Карху замерла в торжественной позе, склонила голову.

Старик улыбнулся голыми деснами и взял в руки бубен. Инструмент протяжно завибрировал. Древний шаман прикрылся бубном и медленно начал его опускать, приоткрывая завесу дюйм за дюймом. Лицо лопаря тут же стало превращаться в ужасные маски: морщины заходили волнами, гоняя десятки, сотни чужих кошмарных лиц. Карху закрыла глаза, успокаиваясь.
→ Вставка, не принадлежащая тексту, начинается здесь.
-- pv_equiv track=rewrite | github.com/booydar/babilong | babilong/collect_results.py | parse_run_cfg
-- ===== SOURCE A (Python) =====
-- def parse_run_cfg(cfg_str):
--     parts = cfg_str.split('_')
--     result = {}
--     key_parts = []
--     for p in parts:
--         if p in ("yes", "no"):
--             key = "_".join(key_parts)
--             result[key] = (p == "yes")
--             key_parts = []
--         else:
--             key_parts.append(p)
--     return result
-- ===== SOURCE B (Python) =====
-- def parse_run_cfg(cfg_str):
--     def pairs(parts):
--         for i, p in enumerate(parts):
--             if p in ("yes", "no"):
--                 return [("_".join(parts[:i]), p == "yes")] + pairs(parts[i + 1:])
--         return []
--     return dict(pairs(cfg_str.split('_')))
-- ===== Notes on version B (the rewrite author's own statement) =====
-- stated objective: alternative
-- what changed: A threads a dict plus a running key_parts accumulator through one fold; B recursively cuts the part list at the first 'yes'/'no' sentinel, builds the (key, value) pair list by 'join prefix, recurse on the tail', and feeds it to dict().
import Mathlib
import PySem

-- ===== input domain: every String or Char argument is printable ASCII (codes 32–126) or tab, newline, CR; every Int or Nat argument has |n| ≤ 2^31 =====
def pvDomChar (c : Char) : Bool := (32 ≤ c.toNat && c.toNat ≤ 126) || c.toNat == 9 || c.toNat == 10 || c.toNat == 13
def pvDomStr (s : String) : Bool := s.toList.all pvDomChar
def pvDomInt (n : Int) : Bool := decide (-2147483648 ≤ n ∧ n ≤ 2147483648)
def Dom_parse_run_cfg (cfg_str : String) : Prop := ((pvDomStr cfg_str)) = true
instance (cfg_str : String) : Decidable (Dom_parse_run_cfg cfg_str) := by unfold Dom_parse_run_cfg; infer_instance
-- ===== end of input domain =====

-- B re-implements A by a recursive "cut at the first yes/no sentinel" decomposition
-- building the (key, value) pair list, then dict(pairs); objective: alternative
-- decomposition (recursion on the structure instead of a single accumulator loop).

-- ===== PORT A =====
def parse_run_cfg (cfg_str : String) : List (String × Bool) :=
  let parts := (PySem.Str.split? cfg_str "_").getD []   -- sep = "_" ≠ "", so split? is always some
  let st := parts.foldl
    (fun (acc : PySem.Dict String Bool × List String) p =>
      if p == "yes" || p == "no" then
        (acc.1.insert (PySem.Str.join "_" acc.2) (p == "yes"), ([] : List String))
      else
        (acc.1, acc.2 ++ [p]))
    (PySem.Dict.empty, ([] : List String))
  st.1.items

-- ===== PORT B =====
-- helper 'pairs' of Source B: find the first sentinel (Python's enumerate+return IS findIdx?),
-- emit ('_'.join(parts[:i]), parts[i]=='yes') and recurse on parts[i+1:]
def pvPairs (parts : List String) : List (String × Bool) :=
  match h : parts.findIdx? (fun p => p == "yes" || p == "no") with
  | none => []
  | some i =>
      (PySem.Str.join "_" (parts.take i), parts.getD i "" == "yes") :: pvPairs (parts.drop (i + 1))
termination_by parts.length
decreasing_by
  have := List.findIdx?_eq_some_iff_findIdx_eq.mp h
  simp [List.length_drop]; omega

def parse_run_cfg_alt (cfg_str : String) : List (String × Bool) :=
  (PySem.Dict.ofList (pvPairs ((PySem.Str.split? cfg_str "_").getD []))).items

-- ===== PRECONDITION & SPEC =====
def Spec_parse_run_cfg (cfg_str : String) (out : List (String × Bool)) : Prop := out = parse_run_cfg_alt cfg_str
instance (cfg_str : String) (out : List (String × Bool)) : Decidable (Spec_parse_run_cfg cfg_str out) := by unfold Spec_parse_run_cfg; infer_instance

-- ===== CLAIM (what is proved, stated in full; the proofs are below) =====
def Claim_equal_parse_run_cfg : Prop := ∀ (cfg_str : String), Dom_parse_run_cfg cfg_str → Spec_parse_run_cfg cfg_str (parse_run_cfg cfg_str)

-- ===== LEMMAS AND PROOFS =====

-- A's loop body, named for the proofs
def pvStep (acc : PySem.Dict String Bool × List String) (p : String) :
    PySem.Dict String Bool × List String :=
  if p == "yes" || p == "no" then
    (acc.1.insert (PySem.Str.join "_" acc.2) (p == "yes"), ([] : List String))
  else
    (acc.1, acc.2 ++ [p])

lemma pvFindIdx_append_cons (kp rest : List String) (p : String)
    (hkp : ∀ x ∈ kp, (x == "yes" || x == "no") = false)
    (hp : (p == "yes" || p == "no") = true) :
    (kp ++ p :: rest).findIdx? (fun q => q == "yes" || q == "no") = some kp.length := by
  induction kp with
  | nil => simp [List.findIdx?_cons, hp]
  | cons x xs ih =>
      have hx := hkp x (by simp)
      simp only [List.cons_append, List.findIdx?_cons, hx, Bool.false_eq_true, if_false,
        ih (fun y hy => hkp y (by simp [hy])), Option.map_some, List.length_cons]

lemma pvPairs_nil_of_fail (kp : List String)
    (hkp : ∀ x ∈ kp, (x == "yes" || x == "no") = false) :
    pvPairs kp = [] := by
  have hn : kp.findIdx? (fun q => q == "yes" || q == "no") = none :=
    List.findIdx?_eq_none_iff.mpr hkp
  rw [pvPairs]
  split
  · rfl
  · rename_i i hsome; rw [hn] at hsome; cases hsome

lemma pvPairs_append_cons (kp rest : List String) (p : String)
    (hkp : ∀ x ∈ kp, (x == "yes" || x == "no") = false)
    (hp : (p == "yes" || p == "no") = true) :
    pvPairs (kp ++ p :: rest)
      = (PySem.Str.join "_" kp, p == "yes") :: pvPairs rest := by
  have h1 : (kp ++ p :: rest).take kp.length = kp := by simp
  have h2 : (kp ++ p :: rest).getD kp.length "" = p := by simp [List.getD]
  have h3 : (kp ++ p :: rest).drop (kp.length + 1) = rest := by
    rw [show kp ++ p :: rest = (kp ++ [p]) ++ rest by simp,
        show kp.length + 1 = (kp ++ [p]).length by simp, List.drop_left]
  rw [pvPairs]
  split
  · rename_i hnone; rw [pvFindIdx_append_cons kp rest p hkp hp] at hnone; cases hnone
  · rename_i i hsome
    rw [pvFindIdx_append_cons kp rest p hkp hp] at hsome
    cases hsome
    rw [h1, h2, h3]

lemma pvMain (parts : List String) : ∀ (kp : List String) (d : PySem.Dict String Bool),
    (∀ x ∈ kp, (x == "yes" || x == "no") = false) →
    (parts.foldl pvStep (d, kp)).1
      = (pvPairs (kp ++ parts)).foldl (fun d p => d.insert p.1 p.2) d := by
  induction parts with
  | nil =>
      intro kp d hkp
      simp [pvPairs_nil_of_fail kp hkp]
  | cons p rest ih =>
      intro kp d hkp
      by_cases hp : (p == "yes" || p == "no") = true
      · rw [pvPairs_append_cons kp rest p hkp hp]
        simp only [List.foldl_cons, pvStep, hp, if_true]
        exact ih [] _ (by simp)
      · have hp' : (p == "yes" || p == "no") = false := by
          revert hp; cases (p == "yes" || p == "no") <;> simp
        simp only [List.foldl_cons, pvStep, hp', Bool.false_eq_true, if_false]
        have := ih (kp ++ [p]) d (by
          intro x hx
          rcases List.mem_append.mp hx with h | h
          · exact hkp x h
          · simp at h; subst h; exact hp')
        simpa [List.append_assoc] using this

-- ===== VERDICT (by name: the statement is the Claim_ definition above) =====
theorem parse_run_cfg_spec : Claim_equal_parse_run_cfg := by
  intro cfg_str _
  unfold Spec_parse_run_cfg parse_run_cfg parse_run_cfg_alt
  have h := pvMain ((PySem.Str.split? cfg_str "_").getD []) [] PySem.Dict.empty (by simp)
  simp only [List.nil_append] at h
  rw [show (pvStep : PySem.Dict String Bool × List String → String → _)
      = (fun acc p => if p == "yes" || p == "no" then
          (acc.1.insert (PySem.Str.join "_" acc.2) (p == "yes"), ([] : List String))
        else (acc.1, acc.2 ++ [p])) from rfl] at h
  simp only [h]
  rfl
Руки ее расстегнули широкий пояс с многочисленными бляшками и цепочками. Серебряные и железные кольца зазвенели, лаская слух красавицы и… гостей.

Я потянулся к ягоде, но замер с первым отрывистым ударом в бубен.

Так неистово старик еще не играл. Бубен вертелся в узловатых руках. Колотушка прыгала по знакам. Гейду закачалась в трансе. Я, напротив, боялся пошевелиться. Воздух в веже загустел. Тени ожили, приобретая зловещие контуры. Заструились вокруг меня, нагоняя объем и кружа в бешенном хороводе, в неистовой пляске, вылетали в открытый дымоход вежи. Я видел, как каждая тень получала лицо от деда и как чужие руки тянутся ко мне. Трогают. Обдают холодом, целуя и гримасничая в смехе. Стены вежи качались, ходили ходуном, впуская и выпуская из себя все новых рожденных демонов.

Первой в шкуры упала Карху.

Бубен зазвучал глуше, заканчивая игру. Старик закачался, глядя на меня. Глаза его периодически закатывались, и белки демонически посверкивали в темноте. Последняя тень улетела в дымоход. Вежа окаменела.

– Проводник, – сказал старый нойд и улыбнулся мне. – Сильный сайвугадче! Веди меня! Я готов.

Я попытался улыбнуться в ответ, но мимика не слушалась. Старик медленно завалился на бок. Бубен откатился к стене, издавая глухой звук.

Я посмотрел в очаг и пламя съежилось, уменьшаясь в размере.